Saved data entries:
----

-- A's inner string loop: consumes chars of `rest`, appending to `result`,
-- until a closing quote or end of input; returns (remaining input, result).
def pyAStr (rest result : List Char) : List Char × List Char :=
  match rest with
  | [] => (rest, result)
  | c :: rest1 =>
    if c = '\\' then
      match rest1 with
      | [] => ([], result ++ [c])                 -- `if i < n` fails
      | d :: rest2 => pyAStr rest2 (result ++ [c, d])
    else
      if c = '"' then (rest1, result ++ [c])       -- break after append
      else pyAStr rest1 (result ++ [c])

theorem pyAStr_fst_len_aux : ∀ n rest, rest.length ≤ n → ∀ result,
    (pyAStr rest result).1.length ≤ rest.length := by
  intro n
  induction n with
  | zero =>
    intro rest h result
    have : rest = [] := by cases rest <;> simp_all
    subst this; simp [pyAStr]
  | succ n ih =>
    intro rest h result
    cases rest with
    | nil => simp [pyAStr]
    | cons c rest1 =>
      rw [pyAStr.eq_def]
      by_cases he : c = '\\'
      · subst he
        cases rest1 with
        | nil => simp
        | cons d rest2 =>
          simp only [reduceIte]
          have := ih rest2 (by simp at h; omega) (result ++ ['\\', d])
          simp; omega
      · simp only [if_neg he]
        by_cases hq : c = '"'
        · simp [hq]
        · simp only [if_neg hq]
          have := ih rest1 (by simp at h; omega) (result ++ [c])
          simp; omega

theorem pyAStr_fst_len (rest result : List Char) :
    (pyAStr rest result).1.length ≤ rest.length :=
  pyAStr_fst_len_aux rest.length rest le_rfl result

-- A's outer while-loop over the index i, as recursion on the remaining input.
def pyAMain (rest stack result : List Char) : List Char :=
  match rest with
  | [] => result ++ stack                          -- final `while stack: ...`
  | ch :: rest1 =>
    if ch = '"' then
      let p := pyAStr rest1 (result ++ [ch])
      pyAMain p.1 stack p.2
    else if ch = '{' then pyAMain rest1 ('}' :: stack) (result ++ [ch])
    else if ch = '[' then pyAMain rest1 (']' :: stack) (result ++ [ch])
    else if ch = '}' ∨ ch = ']' then
      let p := pvPopMismatch stack ch
      pyAMain rest1 p.2.tail (result ++ p.1 ++ [ch])   -- `if stack: stack.pop()`
    else pyAMain rest1 stack (result ++ [ch])
  termination_by rest.length
  decreasing_by
  · have := pyAStr_fst_len rest1 (result ++ [ch]); simp; omega
  · simp
  · simp
  · simp
  · simp

def insert_missing_closers_py (text : String) : String :=
  String.ofList (pyAMain text.toList [] [])

-- ===== PORT B =====
-- `text.find('"', i)` (hand port of str.find with a start, exact for 0 ≤ i):
-- first index ≥ i holding '"', none if there is none.
def bFindQuote (cs : List Char) (i : Nat) : Option Nat :=
  if h : i < cs.length then
    if cs.getD i ' ' = '"' then some i else bFindQuote cs (i + 1)
  else none
  termination_by cs.length - i

-- bounds of a found quote, cited by bStringEnd's termination proof
theorem bFindQuote_bounds : ∀ fuel cs i j, cs.length - i ≤ fuel →
    bFindQuote cs i = some j → i ≤ j ∧ j < cs.length := by
  intro fuel
  induction fuel with
  | zero =>
    intro cs i j h hq
    rw [bFindQuote] at hq
    have : ¬ i < cs.length := by omega
    simp [this] at hq
  | succ n ih =>
    intro cs i j h hq
    rw [bFindQuote] at hq
    by_cases hi : i < cs.length
    · simp only [dif_pos hi] at hq
      by_cases hc : cs.getD i ' ' = '"'
      · rw [if_pos hc] at hq
        have : i = j := by injection hq
        omega
      · rw [if_neg hc] at hq
        have := ih cs (i + 1) j (by omega) hq
        omega
    · simp [hi] at hq

-- `while k > start and text[k-1] == '\\': k -= 1` : start of the backslash
-- run ending just before k (bounded below by start).
def bRunStart (cs : List Char) (start k : Nat) : Nat :=
  if start < k ∧ cs.getD (k - 1) ' ' = '\\' then bRunStart cs start (k - 1) else k
  termination_by k
  decreasing_by omega

-- `_string_end(text, start)` : scan from i for the next quote; a quote after
-- an odd backslash run is escaped, continue after it.  `fuel` is only a
-- totality guard (i strictly increases and is bounded by the length, so
-- `cs.length + 1` fuel is never exhausted).
def bStringEnd (fuel : Nat) (cs : List Char) (start i : Nat) : Nat :=
  match fuel with
  | 0 => cs.length
  | fuel + 1 =>
    match bFindQuote cs i with
    | none => cs.length
    | some j =>
      if (j - bRunStart cs start j) % 2 == 0 then j + 1
      else bStringEnd fuel cs start (j + 1)

-- B's flush: `while stack and stack[-1] != ch: ins.append(stack.pop())` then
-- `if stack: stack.pop()` — returns (ins, stack after both).
def bPop (stack : List Char) (ch : Char) : List Char × List Char :=
  match stack with
  | [] => ([], [])
  | t :: s =>
    if t ≠ ch then
      let p := bPop s ch
      (t :: p.1, p.2)
    else ([], s)

-- `text[last:i]` (exact for 0 ≤ last ≤ i) and `text[last:]`
def bSlice (cs : List Char) (a b : Nat) : List Char := (cs.drop a).take (b - a)
def bSliceEnd (cs : List Char) (a : Nat) : List Char := cs.drop a

-- cited by bMain's termination proof
theorem bStringEnd_ge : ∀ fuel cs start i, i ≤ cs.length →
    i ≤ bStringEnd fuel cs start i ∧ bStringEnd fuel cs start i ≤ cs.length := by
  intro fuel
  induction fuel with
  | zero => intro cs start i hi; simp [bStringEnd]; omega
  | succ n ih =>
    intro cs start i hi
    rw [bStringEnd]
    match hq : bFindQuote cs i with
    | none => simp; omega
    | some j =>
      have hb := bFindQuote_bounds (cs.length - i) cs i j le_rfl hq
      simp only
      split
      · omega
      · have := ih cs start (j + 1) (by omega)
        omega

-- B's main loop over the index i.
def bMain (cs : List Char) (i last : Nat) (stack : List Char)
    (pieces : List (List Char)) : List (List Char) :=
  if hlt : i < cs.length then
    let ch := cs.getD i ' '
    if ch = '"' then bMain cs (bStringEnd (cs.length + 1) cs (i + 1) (i + 1)) last stack pieces
    else if ch = '{' then bMain cs (i + 1) last ('}' :: stack) pieces
    else if ch = '[' then bMain cs (i + 1) last (']' :: stack) pieces
    else if ch = '}' ∨ ch = ']' then
      let p := bPop stack ch
      if p.1 = [] then bMain cs (i + 1) last p.2 pieces
      else bMain cs (i + 1) i p.2 (pieces ++ [bSlice cs last i, p.1])
    else bMain cs (i + 1) last stack pieces
  else
    -- text[last:], then `stack.reverse(); ''.join(stack)` (head-as-top list
    -- is already in pop order)
    pieces ++ [bSliceEnd cs last, stack]
  termination_by cs.length - i
  decreasing_by
  · have := bStringEnd_ge (cs.length + 1) cs (i + 1) (i + 1) (by omega)
    omega
  all_goals omega

def insert_missing_closers_py_alt (text : String) : String :=
  String.ofList (bMain text.toList 0 0 [] []).flatten

-- ===== PRECONDITION & SPEC =====
def Spec_insert_missing_closers_py (text : String) (out : String) : Prop := out = insert_missing_closers_py_alt text
instance (text : String) (out : String) : Decidable (Spec_insert_missing_closers_py text out) := by unfold Spec_insert_missing_closers_py; infer_instance

-- ===== CLAIM (what is proved, stated in full; the proofs are below) =====
def Claim_equal_insert_missing_closers_py : Prop := ∀ (text : String), Dom_insert_missing_closers_py text → Spec_insert_missing_closers_py text (insert_missing_closers_py text)

-- ===== LEMMAS AND PROOFS =====

-- ---- A's string scanner copies verbatim: characterisation by a length ----

-- number of characters A's inner string loop consumes
def aSkip : List Char → Nat
  | [] => 0
  | c :: r1 =>
    if c = '\\' then
      match r1 with
      | [] => 1
      | _ :: r2 => 2 + aSkip r2
    else if c = '"' then 1
    else 1 + aSkip r1

theorem aSkip_nil : aSkip [] = 0 := by rw [aSkip.eq_def]
theorem aSkip_bs1 : aSkip ['\\'] = 1 := by rw [aSkip.eq_def]; simp
theorem aSkip_bs (c : Char) (r : List Char) : aSkip ('\\' :: c :: r) = 2 + aSkip r := by
  rw [aSkip.eq_def]; simp
theorem aSkip_quote (r : List Char) : aSkip ('"' :: r) = 1 := by
  rw [aSkip.eq_def]; simp
theorem aSkip_other (c : Char) (r : List Char) (hc : c ≠ '\\') (hq : c ≠ '"') :
    aSkip (c :: r) = 1 + aSkip r := by
  rw [aSkip.eq_def]; simp [hc, hq]

theorem aSkip_le : ∀ r, aSkip r ≤ r.length := by
  intro r
  induction r using aSkip.induct with
  | case1 => simp [aSkip_nil]
  | case2 => simp [aSkip_bs1]
  | case3 c r2 ih => rw [aSkip_bs]; simp; omega
  | case4 r2 h => rw [aSkip_quote]; simp
  | case5 c r2 hc hq ih => rw [aSkip_other c r2 hc hq]; simp; omega

theorem pyAStr_eq : ∀ r acc,
    pyAStr r acc = (r.drop (aSkip r), acc ++ r.take (aSkip r)) := by
  intro r
  induction r using aSkip.induct with
  | case1 => intro acc; rw [pyAStr.eq_def]; simp [aSkip_nil]
  | case2 => intro acc; rw [pyAStr.eq_def]; simp [aSkip_bs1]
  | case3 c r2 ih =>
    intro acc
    rw [pyAStr.eq_def]
    simp only [reduceIte, ih]
    rw [aSkip_bs]
    have h2 : 2 + aSkip r2 = aSkip r2 + 2 := by omega
    rw [h2]
    simp
  | case4 r2 h =>
    intro acc
    rw [pyAStr.eq_def]
    rw [aSkip_quote]
    simp
  | case5 c r2 hc hq ih =>
    intro acc
    rw [pyAStr.eq_def]
    dsimp only
    rw [if_neg hc, if_neg hq, ih, aSkip_other c r2 hc hq]
    have h2 : 1 + aSkip r2 = aSkip r2 + 1 := by omega
    rw [h2]
    simp

-- ---- forward string-state scanner (parity of the pending backslash run) ----

def gSkip : List Char → Bool → Nat
  | [], _ => 0
  | c :: r1, p =>
    if c = '"' then (if p then 1 + gSkip r1 false else 1)
    else if c = '\\' then 1 + gSkip r1 (!p)
    else 1 + gSkip r1 false

theorem gSkip_nil (p : Bool) : gSkip [] p = 0 := by rw [gSkip.eq_def]
theorem gSkip_quote (r : List Char) (p : Bool) :
    gSkip ('"' :: r) p = if p then 1 + gSkip r false else 1 := by
  rw [gSkip.eq_def]; simp
theorem gSkip_bs (r : List Char) (p : Bool) : gSkip ('\\' :: r) p = 1 + gSkip r (!p) := by
  rw [gSkip.eq_def]; simp
theorem gSkip_other (c : Char) (r : List Char) (p : Bool) (hc : c ≠ '\\') (hq : c ≠ '"') :
    gSkip (c :: r) p = 1 + gSkip r false := by
  rw [gSkip.eq_def]; simp [hc, hq]

theorem gSkip_cons_true : ∀ d r, gSkip (d :: r) true = 1 + gSkip r false := by
  intro d r
  by_cases h1 : d = '"'
  · subst h1; rw [gSkip_quote]; simp
  · by_cases h2 : d = '\\'
    · subst h2; rw [gSkip_bs]; simp
    · rw [gSkip_other d r true h2 h1]

theorem aSkip_eq_gSkip : ∀ r, aSkip r = gSkip r false := by
  intro r
  induction r using aSkip.induct with
  | case1 => rw [aSkip_nil, gSkip_nil]
  | case2 => rw [aSkip_bs1, gSkip_bs, gSkip_nil]
  | case3 c r2 ih =>
    rw [aSkip_bs, ih, gSkip_bs]
    simp only [Bool.not_false]
    rw [gSkip_cons_true]
    omega
  | case4 r2 h => rw [aSkip_quote, gSkip_quote]; simp
  | case5 c r2 hc hq ih =>
    rw [aSkip_other c r2 hc hq, gSkip_other c r2 false hc hq, ih]

-- ---- bRunStart step lemmas ----

theorem bRunStart_le : ∀ cs start k, bRunStart cs start k ≤ k := by
  intro cs start k
  induction k using Nat.strong_induction_on with
  | _ k ih =>
    rw [bRunStart]
    split
    · rename_i h
      have := ih (k - 1) (by omega)
      omega
    · omega
theorem pvPowMod_eq (b : Int) (r : Int) : ∀ e : Nat, pvPowMod b e r = PySem.Int.mod (b ^ e) r := by
  intro e
  induction e using Nat.strong_induction_on with
  | _ e ih =>
    rw [pvPowMod]
    by_cases h0 : e = 0
    · simp [h0]
    · simp only [h0, dite_false]
      rw [ih (e / 2) (Nat.div_lt_self (Nat.pos_of_ne_zero h0) (by norm_num))]
      by_cases hp : e % 2 = 0
      · simp only [hp, if_true]
        rw [mod_sq_congr, ← pow_add, show e / 2 + e / 2 = e by omega]
      · simp only [hp, if_false]
        rw [mod_mul_left_congr, mod_sq_mul_congr]
        have : b ^ (e / 2) * b ^ (e / 2) * b = b ^ e := by
          rw [← pow_add, ← pow_succ, show e / 2 + e / 2 + 1 = e by omega]
        rw [this]

-- A's fold over range(1, t+1) builds exactly the per-window Horner hashes 0..t
theorem loopA (L : List Char) (basis r : Int) (M : Nat) (hM : 1 ≤ M) (hMn : M ≤ L.length) :
    ∀ t : Nat, t ≤ L.length - M →
    (PySem.List.pyRange 1 ((t : Int) + 1)).foldl
      (fun f s => f ++ [PySem.Int.mod
              ((PySem.List.pyGetD f (s - 1) 0
                 - ((PySem.List.pyGetD L (s - 1) 'A').toNat : Int)
                     * PySem.Int.mod (basis ^ (M - 1)) r) * basis
               + ((PySem.List.pyGetD L (s + (M : Int) - 1) 'A').toNat : Int)) r])
      [pvFingerprint (L.take M) basis r]
      = (List.range (t + 1)).map (fun k => pvFingerprint ((L.drop k).take M) basis r) := by
  intro t
  induction t with
  | zero =>
    intro _
    have hempty : PySem.List.pyRange 1 ((0 : Int) + 1) = [] := by
      simp [PySem.List.pyRange]
    simp only [Nat.cast_zero, hempty]
    simp
  | succ t ih =>
    intro ht
    have hrange : PySem.List.pyRange 1 ((t : Int) + 1 + 1)
        = PySem.List.pyRange 1 ((t : Int) + 1) ++ [(t : Int) + 1] :=
      PySem.List.pyRange_one_succ_right (by omega)
    have htt : (t : Nat) ≤ L.length - M := by omega
    push_cast
    rw [hrange, List.foldl_append, ih htt]
    simp only [List.foldl_cons, List.foldl_nil]
    have e1 : ((t : Int) + 1) - 1 = ((t : Nat) : Int) := by push_cast; ring
    have e2 : ((t : Int) + 1) + (M : Int) - 1 = (((t + M : Nat)) : Int) := by push_cast; ring
    rw [e1, e2, PySem.List.pyGetD_natCast, PySem.List.pyGetD_natCast, PySem.List.pyGetD_natCast]
    have hg1 : (List.map (fun k => pvFingerprint ((L.drop k).take M) basis r) (List.range (t + 1))).getD t 0
        = pvFingerprint ((L.drop t).take M) basis r :=
      PySem.List.getD_map_range _ _ _ _ (by omega)
    have hgl1 : L.getD t 'A' = L[t]'(by omega) := List.getD_eq_getElem L 'A' (by omega)
    have hgl2 : L.getD (t + M) 'A' = L[t + M]'(by omega) := List.getD_eq_getElem L 'A' (by omega)
    rw [hg1, hgl1, hgl2, roll L basis r M t hM (by omega)]
    conv_rhs => rw [List.range_succ]
    simp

----

## Exercise aim
From the records above, extract exactly and only the lines that begin at the line with "[aSkip_bs]; simp; omega" and stop after the line with "rw [if_neg hc, if_neg".

## Finished task
  | case3 c r2 ih => rw [aSkip_bs]; simp; omega
  | case4 r2 h => rw [aSkip_quote]; simp
  | case5 c r2 hc hq ih => rw [aSkip_other c r2 hc hq]; simp; omega

theorem pyAStr_eq : ∀ r acc,
    pyAStr r acc = (r.drop (aSkip r), acc ++ r.take (aSkip r)) := by
  intro r
  induction r using aSkip.induct with
  | case1 => intro acc; rw [pyAStr.eq_def]; simp [aSkip_nil]
  | case2 => intro acc; rw [pyAStr.eq_def]; simp [aSkip_bs1]
  | case3 c r2 ih =>
    intro acc
    rw [pyAStr.eq_def]
    simp only [reduceIte, ih]
    rw [aSkip_bs]
    have h2 : 2 + aSkip r2 = aSkip r2 + 2 := by omega
    rw [h2]
    simp
  | case4 r2 h =>
    intro acc
    rw [pyAStr.eq_def]
    rw [aSkip_quote]
    simp
  | case5 c r2 hc hq ih =>
    intro acc
    rw [pyAStr.eq_def]
    dsimp only
    rw [if_neg hc, if_neg hq, ih, aSkip_other c r2 hc hq]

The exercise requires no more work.